───── Given records

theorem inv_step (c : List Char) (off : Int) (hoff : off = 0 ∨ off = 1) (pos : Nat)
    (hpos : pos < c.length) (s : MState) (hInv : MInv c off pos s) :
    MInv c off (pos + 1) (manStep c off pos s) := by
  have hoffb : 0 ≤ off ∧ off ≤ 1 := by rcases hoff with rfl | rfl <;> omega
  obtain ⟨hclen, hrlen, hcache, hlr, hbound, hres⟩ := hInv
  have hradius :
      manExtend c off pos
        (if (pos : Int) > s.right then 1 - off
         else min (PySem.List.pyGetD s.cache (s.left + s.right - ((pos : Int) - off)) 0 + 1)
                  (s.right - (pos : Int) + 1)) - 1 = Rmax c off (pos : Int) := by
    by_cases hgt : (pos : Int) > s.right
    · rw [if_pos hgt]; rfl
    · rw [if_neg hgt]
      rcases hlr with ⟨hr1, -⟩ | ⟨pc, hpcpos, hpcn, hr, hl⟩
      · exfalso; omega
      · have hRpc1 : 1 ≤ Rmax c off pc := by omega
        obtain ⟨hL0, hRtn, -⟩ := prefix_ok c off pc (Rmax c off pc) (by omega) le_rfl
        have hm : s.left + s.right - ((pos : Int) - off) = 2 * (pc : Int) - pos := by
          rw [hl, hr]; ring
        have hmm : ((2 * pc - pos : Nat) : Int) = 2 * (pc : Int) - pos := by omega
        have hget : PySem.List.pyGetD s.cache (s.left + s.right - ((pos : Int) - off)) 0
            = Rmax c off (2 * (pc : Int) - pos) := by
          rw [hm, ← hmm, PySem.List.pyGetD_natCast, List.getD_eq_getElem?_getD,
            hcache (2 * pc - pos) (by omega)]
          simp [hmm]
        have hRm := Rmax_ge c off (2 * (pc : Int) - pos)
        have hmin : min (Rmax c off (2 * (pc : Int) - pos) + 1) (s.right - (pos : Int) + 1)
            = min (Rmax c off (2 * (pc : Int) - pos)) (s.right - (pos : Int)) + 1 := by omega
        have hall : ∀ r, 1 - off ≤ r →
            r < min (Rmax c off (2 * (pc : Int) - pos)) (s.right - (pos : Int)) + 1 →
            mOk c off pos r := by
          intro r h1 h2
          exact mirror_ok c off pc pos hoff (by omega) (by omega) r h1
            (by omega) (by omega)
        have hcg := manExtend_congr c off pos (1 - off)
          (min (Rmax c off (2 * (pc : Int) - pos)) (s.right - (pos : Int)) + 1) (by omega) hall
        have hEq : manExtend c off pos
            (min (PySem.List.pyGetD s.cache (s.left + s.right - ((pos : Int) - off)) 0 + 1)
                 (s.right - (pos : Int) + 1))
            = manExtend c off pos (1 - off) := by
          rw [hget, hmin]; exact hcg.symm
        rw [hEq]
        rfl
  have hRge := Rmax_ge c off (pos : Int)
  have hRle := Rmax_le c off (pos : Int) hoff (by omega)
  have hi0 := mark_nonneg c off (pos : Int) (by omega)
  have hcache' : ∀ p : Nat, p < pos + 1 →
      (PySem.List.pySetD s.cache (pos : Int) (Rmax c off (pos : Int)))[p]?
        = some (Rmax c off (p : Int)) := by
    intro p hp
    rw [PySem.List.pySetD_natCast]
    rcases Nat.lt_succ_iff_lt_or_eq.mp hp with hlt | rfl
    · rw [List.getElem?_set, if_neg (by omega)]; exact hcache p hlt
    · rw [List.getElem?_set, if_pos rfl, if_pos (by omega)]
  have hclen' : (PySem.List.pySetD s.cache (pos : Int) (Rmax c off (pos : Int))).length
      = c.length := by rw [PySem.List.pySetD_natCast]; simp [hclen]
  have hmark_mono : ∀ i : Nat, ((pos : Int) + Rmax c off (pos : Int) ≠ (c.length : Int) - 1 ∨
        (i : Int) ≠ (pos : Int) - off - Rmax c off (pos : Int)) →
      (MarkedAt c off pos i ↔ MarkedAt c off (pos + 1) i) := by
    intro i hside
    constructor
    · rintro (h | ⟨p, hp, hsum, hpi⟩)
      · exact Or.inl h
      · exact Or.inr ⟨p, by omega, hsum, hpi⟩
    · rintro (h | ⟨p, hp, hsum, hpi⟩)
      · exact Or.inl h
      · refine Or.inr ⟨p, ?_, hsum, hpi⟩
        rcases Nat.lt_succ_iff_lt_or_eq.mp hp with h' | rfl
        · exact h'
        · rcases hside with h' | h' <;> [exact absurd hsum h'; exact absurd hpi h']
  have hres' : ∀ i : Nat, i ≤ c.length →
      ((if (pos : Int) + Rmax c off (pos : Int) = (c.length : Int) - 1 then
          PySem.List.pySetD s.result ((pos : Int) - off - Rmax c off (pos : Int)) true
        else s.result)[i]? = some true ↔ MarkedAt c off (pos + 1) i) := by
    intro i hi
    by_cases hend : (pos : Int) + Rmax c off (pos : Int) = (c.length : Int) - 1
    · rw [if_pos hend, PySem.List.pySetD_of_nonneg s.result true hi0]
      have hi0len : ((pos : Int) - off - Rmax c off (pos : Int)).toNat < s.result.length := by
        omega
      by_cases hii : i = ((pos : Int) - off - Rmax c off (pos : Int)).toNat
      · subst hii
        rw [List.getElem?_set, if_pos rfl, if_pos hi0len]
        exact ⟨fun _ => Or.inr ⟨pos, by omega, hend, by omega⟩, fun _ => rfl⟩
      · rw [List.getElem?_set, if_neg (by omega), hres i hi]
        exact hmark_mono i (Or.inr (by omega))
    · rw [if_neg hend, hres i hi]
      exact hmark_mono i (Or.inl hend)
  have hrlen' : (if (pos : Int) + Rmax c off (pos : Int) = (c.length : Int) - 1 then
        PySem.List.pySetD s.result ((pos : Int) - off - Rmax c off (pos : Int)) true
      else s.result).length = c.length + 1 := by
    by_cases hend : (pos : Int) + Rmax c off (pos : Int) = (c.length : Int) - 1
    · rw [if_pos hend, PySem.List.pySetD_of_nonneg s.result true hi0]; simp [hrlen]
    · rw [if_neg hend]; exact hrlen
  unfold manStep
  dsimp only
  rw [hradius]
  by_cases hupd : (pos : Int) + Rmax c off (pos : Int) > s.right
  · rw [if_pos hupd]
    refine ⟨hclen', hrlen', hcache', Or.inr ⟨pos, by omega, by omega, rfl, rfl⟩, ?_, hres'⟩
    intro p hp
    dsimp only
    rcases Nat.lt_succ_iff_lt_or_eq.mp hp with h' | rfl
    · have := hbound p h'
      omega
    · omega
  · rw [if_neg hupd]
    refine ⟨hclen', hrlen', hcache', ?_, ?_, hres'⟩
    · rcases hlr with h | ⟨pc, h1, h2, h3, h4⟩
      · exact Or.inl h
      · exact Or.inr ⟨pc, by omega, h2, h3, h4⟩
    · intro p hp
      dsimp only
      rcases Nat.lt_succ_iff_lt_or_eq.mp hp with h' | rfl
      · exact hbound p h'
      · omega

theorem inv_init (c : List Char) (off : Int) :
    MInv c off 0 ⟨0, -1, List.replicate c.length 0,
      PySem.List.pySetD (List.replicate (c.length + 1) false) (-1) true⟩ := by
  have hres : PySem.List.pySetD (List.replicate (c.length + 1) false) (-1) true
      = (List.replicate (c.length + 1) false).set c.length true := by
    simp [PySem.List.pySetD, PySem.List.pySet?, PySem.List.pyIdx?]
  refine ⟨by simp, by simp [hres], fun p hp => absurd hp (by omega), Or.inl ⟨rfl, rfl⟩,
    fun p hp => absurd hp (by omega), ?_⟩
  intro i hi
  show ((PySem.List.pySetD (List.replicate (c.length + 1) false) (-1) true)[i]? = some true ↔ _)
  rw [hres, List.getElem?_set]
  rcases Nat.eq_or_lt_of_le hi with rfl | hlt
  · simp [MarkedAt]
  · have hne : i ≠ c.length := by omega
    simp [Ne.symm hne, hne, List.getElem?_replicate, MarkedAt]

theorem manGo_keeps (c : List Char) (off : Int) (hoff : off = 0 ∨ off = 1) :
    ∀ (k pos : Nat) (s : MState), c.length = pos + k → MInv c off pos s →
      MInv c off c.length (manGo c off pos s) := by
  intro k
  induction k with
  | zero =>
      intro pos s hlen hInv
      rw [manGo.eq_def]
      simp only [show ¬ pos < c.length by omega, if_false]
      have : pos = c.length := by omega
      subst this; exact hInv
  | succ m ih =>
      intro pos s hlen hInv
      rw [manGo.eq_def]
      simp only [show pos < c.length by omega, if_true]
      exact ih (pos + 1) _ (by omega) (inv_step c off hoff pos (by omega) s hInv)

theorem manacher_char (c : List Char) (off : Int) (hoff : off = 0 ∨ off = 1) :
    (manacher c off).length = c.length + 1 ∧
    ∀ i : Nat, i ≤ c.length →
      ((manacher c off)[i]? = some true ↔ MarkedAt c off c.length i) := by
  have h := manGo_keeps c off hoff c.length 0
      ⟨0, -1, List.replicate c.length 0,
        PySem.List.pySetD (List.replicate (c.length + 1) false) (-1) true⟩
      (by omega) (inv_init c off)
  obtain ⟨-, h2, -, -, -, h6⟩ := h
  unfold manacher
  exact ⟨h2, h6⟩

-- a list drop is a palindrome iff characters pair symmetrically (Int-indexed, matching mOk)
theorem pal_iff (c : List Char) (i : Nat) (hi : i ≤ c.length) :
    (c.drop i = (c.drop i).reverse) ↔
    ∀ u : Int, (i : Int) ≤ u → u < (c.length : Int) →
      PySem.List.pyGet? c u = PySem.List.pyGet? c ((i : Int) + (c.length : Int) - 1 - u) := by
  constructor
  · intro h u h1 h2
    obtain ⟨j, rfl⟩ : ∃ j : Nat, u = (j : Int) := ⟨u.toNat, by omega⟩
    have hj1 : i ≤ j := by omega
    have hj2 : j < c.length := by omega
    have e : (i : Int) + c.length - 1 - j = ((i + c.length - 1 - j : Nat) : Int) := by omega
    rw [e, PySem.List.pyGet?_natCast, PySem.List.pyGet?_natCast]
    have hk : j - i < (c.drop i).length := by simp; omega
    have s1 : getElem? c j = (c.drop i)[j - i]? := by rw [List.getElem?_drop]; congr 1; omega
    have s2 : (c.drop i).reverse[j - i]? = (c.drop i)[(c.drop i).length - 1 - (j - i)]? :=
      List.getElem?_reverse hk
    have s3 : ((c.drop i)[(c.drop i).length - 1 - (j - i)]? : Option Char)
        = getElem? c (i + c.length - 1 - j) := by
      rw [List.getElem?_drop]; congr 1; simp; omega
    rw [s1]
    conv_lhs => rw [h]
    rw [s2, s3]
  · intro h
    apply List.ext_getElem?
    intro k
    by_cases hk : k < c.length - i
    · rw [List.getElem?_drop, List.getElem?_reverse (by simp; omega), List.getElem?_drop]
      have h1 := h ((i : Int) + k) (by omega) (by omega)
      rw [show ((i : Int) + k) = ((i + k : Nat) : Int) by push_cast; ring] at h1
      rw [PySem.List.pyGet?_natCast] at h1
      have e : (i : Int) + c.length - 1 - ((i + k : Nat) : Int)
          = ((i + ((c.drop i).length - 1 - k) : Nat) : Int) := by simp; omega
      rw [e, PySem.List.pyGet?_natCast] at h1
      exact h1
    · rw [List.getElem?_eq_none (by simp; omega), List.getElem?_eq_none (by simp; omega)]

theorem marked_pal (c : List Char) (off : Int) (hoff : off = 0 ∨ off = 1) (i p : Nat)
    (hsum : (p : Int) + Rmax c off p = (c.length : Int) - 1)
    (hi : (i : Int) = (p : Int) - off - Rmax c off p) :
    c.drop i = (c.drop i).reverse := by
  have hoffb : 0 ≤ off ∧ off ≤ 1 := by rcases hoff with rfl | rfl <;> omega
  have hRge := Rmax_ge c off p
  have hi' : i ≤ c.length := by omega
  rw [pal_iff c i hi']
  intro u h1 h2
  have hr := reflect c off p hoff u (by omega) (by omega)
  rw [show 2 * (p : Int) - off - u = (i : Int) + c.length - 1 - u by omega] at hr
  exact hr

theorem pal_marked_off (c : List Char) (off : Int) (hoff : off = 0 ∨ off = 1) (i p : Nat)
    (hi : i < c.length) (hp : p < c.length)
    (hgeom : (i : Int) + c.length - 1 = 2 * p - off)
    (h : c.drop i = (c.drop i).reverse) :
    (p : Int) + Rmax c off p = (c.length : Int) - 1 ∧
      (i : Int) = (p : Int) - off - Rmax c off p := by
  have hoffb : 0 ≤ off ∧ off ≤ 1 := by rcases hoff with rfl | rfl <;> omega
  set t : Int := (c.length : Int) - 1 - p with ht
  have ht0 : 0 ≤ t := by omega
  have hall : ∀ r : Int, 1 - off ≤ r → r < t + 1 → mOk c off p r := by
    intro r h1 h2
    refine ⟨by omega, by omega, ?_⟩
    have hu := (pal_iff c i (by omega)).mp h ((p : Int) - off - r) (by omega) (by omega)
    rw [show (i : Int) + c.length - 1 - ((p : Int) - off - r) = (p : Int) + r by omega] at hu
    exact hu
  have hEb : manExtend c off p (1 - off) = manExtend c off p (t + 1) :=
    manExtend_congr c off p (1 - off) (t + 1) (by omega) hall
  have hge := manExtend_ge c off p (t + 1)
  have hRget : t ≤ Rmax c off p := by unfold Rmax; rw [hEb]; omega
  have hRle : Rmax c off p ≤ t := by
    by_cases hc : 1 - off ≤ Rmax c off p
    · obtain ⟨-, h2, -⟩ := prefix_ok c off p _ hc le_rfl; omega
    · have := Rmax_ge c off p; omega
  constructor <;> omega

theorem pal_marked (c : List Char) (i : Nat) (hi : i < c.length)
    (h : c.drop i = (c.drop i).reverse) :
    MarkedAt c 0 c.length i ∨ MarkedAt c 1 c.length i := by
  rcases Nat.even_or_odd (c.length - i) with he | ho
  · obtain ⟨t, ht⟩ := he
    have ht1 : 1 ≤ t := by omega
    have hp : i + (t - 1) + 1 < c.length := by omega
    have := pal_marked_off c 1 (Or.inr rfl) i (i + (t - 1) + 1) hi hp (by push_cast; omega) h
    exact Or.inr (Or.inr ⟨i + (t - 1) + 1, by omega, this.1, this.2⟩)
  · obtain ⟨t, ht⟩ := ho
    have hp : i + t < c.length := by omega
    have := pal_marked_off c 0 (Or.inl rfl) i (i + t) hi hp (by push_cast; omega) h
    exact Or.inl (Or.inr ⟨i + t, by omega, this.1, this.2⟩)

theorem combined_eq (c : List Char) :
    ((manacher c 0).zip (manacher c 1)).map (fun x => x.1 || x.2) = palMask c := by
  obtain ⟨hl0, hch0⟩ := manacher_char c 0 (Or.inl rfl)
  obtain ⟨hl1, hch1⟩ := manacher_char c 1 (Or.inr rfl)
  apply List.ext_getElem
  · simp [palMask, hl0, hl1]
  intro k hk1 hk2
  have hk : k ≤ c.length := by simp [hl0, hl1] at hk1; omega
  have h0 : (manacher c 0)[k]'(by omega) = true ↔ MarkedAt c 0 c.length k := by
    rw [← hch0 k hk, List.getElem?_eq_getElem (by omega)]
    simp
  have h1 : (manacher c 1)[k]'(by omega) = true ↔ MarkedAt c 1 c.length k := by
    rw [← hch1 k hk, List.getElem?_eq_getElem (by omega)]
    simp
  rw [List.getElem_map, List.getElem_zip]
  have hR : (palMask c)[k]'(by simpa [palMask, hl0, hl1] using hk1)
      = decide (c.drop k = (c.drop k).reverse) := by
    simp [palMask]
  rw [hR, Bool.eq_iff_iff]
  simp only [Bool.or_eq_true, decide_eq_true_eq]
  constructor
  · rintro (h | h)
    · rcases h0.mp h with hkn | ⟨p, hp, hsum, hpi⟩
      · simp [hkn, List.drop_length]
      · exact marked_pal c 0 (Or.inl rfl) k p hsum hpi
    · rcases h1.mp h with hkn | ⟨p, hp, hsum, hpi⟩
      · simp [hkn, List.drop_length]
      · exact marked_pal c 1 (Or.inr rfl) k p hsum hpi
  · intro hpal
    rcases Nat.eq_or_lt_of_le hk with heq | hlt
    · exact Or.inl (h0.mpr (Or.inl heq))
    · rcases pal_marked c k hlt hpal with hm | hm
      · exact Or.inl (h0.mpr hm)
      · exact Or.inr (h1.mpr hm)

──────────

> [The task] Nothing but the lines from the top of the entries above through the line with "hcache (2 * pc - pos) (by omega)]" should be set down, each exactly as written.

> [Result of this exercise]
theorem inv_step (c : List Char) (off : Int) (hoff : off = 0 ∨ off = 1) (pos : Nat)
    (hpos : pos < c.length) (s : MState) (hInv : MInv c off pos s) :
    MInv c off (pos + 1) (manStep c off pos s) := by
  have hoffb : 0 ≤ off ∧ off ≤ 1 := by rcases hoff with rfl | rfl <;> omega
  obtain ⟨hclen, hrlen, hcache, hlr, hbound, hres⟩ := hInv
  have hradius :
      manExtend c off pos
        (if (pos : Int) > s.right then 1 - off
         else min (PySem.List.pyGetD s.cache (s.left + s.right - ((pos : Int) - off)) 0 + 1)
                  (s.right - (pos : Int) + 1)) - 1 = Rmax c off (pos : Int) := by
    by_cases hgt : (pos : Int) > s.right
    · rw [if_pos hgt]; rfl
    · rw [if_neg hgt]
      rcases hlr with ⟨hr1, -⟩ | ⟨pc, hpcpos, hpcn, hr, hl⟩
      · exfalso; omega
      · have hRpc1 : 1 ≤ Rmax c off pc := by omega
        obtain ⟨hL0, hRtn, -⟩ := prefix_ok c off pc (Rmax c off pc) (by omega) le_rfl
        have hm : s.left + s.right - ((pos : Int) - off) = 2 * (pc : Int) - pos := by
          rw [hl, hr]; ring
        have hmm : ((2 * pc - pos : Nat) : Int) = 2 * (pc : Int) - pos := by omega
        have hget : PySem.List.pyGetD s.cache (s.left + s.right - ((pos : Int) - off)) 0
            = Rmax c off (2 * (pc : Int) - pos) := by
          rw [hm, ← hmm, PySem.List.pyGetD_natCast, List.getD_eq_getElem?_getD,
            hcache (2 * pc - pos) (by omega)]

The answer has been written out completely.